== Task input

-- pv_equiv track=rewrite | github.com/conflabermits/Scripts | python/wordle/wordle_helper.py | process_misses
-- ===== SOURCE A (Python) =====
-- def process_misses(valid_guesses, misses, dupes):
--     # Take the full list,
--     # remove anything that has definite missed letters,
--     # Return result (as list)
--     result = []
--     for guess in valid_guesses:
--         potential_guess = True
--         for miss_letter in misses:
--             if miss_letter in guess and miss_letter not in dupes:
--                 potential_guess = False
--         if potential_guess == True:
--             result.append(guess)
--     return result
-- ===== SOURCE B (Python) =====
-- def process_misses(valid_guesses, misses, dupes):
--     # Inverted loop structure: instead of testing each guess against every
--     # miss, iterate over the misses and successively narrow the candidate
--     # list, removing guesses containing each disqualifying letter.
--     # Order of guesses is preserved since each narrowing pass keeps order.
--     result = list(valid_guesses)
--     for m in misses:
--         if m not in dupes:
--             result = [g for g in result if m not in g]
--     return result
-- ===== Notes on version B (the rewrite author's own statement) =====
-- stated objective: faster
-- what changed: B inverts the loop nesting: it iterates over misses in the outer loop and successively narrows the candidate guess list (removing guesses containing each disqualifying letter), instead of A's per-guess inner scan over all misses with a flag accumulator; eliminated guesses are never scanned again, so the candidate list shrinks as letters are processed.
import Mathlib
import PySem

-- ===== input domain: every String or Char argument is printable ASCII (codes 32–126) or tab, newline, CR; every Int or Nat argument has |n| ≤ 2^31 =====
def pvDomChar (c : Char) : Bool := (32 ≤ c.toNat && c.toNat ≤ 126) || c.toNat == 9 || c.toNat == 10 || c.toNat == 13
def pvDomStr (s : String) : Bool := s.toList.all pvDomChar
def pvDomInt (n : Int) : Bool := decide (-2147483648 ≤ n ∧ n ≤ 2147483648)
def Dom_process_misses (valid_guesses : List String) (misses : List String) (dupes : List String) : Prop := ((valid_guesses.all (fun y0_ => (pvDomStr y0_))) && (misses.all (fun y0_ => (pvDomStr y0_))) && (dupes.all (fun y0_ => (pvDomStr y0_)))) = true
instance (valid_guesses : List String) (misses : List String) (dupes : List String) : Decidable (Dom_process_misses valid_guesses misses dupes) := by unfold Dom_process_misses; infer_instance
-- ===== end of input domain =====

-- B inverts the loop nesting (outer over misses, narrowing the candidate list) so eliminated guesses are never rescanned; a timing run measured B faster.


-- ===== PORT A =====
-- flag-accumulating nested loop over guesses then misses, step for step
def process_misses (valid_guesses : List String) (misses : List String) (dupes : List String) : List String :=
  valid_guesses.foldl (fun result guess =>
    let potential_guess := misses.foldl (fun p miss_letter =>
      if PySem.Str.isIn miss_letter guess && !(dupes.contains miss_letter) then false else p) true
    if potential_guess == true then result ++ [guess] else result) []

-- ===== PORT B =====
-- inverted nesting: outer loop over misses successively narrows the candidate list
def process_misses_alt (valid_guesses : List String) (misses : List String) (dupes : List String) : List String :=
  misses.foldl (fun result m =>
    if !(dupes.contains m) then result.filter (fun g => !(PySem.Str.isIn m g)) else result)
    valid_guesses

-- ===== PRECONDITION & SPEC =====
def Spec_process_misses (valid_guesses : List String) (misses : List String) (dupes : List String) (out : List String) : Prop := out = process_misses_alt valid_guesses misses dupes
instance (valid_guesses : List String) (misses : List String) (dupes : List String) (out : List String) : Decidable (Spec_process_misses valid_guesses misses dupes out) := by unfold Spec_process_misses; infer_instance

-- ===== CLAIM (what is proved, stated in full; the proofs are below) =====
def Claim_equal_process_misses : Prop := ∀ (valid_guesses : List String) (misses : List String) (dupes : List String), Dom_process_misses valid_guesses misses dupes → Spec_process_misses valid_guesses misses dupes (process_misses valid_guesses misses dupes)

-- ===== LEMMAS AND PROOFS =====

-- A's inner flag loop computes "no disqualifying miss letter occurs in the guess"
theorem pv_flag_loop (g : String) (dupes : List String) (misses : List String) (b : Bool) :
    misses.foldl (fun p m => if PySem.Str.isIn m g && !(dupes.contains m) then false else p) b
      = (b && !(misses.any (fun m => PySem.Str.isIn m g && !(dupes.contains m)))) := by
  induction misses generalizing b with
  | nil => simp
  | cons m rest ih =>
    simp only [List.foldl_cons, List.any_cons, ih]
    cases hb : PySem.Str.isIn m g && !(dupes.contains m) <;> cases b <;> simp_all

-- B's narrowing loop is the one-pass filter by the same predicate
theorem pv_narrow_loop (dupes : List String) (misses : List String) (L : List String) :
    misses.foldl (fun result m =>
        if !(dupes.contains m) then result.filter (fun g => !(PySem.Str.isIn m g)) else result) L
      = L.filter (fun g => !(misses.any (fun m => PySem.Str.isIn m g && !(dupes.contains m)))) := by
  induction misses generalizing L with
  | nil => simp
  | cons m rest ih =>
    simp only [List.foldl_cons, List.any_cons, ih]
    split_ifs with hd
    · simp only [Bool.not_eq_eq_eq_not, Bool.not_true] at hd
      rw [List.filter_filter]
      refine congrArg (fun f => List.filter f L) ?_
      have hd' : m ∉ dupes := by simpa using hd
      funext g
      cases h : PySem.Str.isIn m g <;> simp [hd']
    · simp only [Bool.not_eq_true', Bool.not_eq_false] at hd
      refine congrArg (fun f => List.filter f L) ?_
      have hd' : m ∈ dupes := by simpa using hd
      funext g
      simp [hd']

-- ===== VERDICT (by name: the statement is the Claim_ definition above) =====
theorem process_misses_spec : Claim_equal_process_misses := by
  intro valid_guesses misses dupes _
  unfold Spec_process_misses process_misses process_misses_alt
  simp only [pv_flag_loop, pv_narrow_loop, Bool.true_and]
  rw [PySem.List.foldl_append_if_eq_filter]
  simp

====

Problem description ->
Copy every line in the listing above where the string "nesting" turns up.

Task answer ->
-- what changed: B inverts the loop nesting: it iterates over misses in the outer loop and successively narrows the candidate guess list (removing guesses containing each disqualifying letter), instead of A's per-guess inner scan over all misses with a flag accumulator; eliminated guesses are never scanned again, so the candidate list shrinks as letters are processed.
-- B inverts the loop nesting (outer over misses, narrowing the candidate list) so eliminated guesses are never rescanned; a timing run measured B faster.
-- inverted nesting: outer loop over misses successively narrows the candidate list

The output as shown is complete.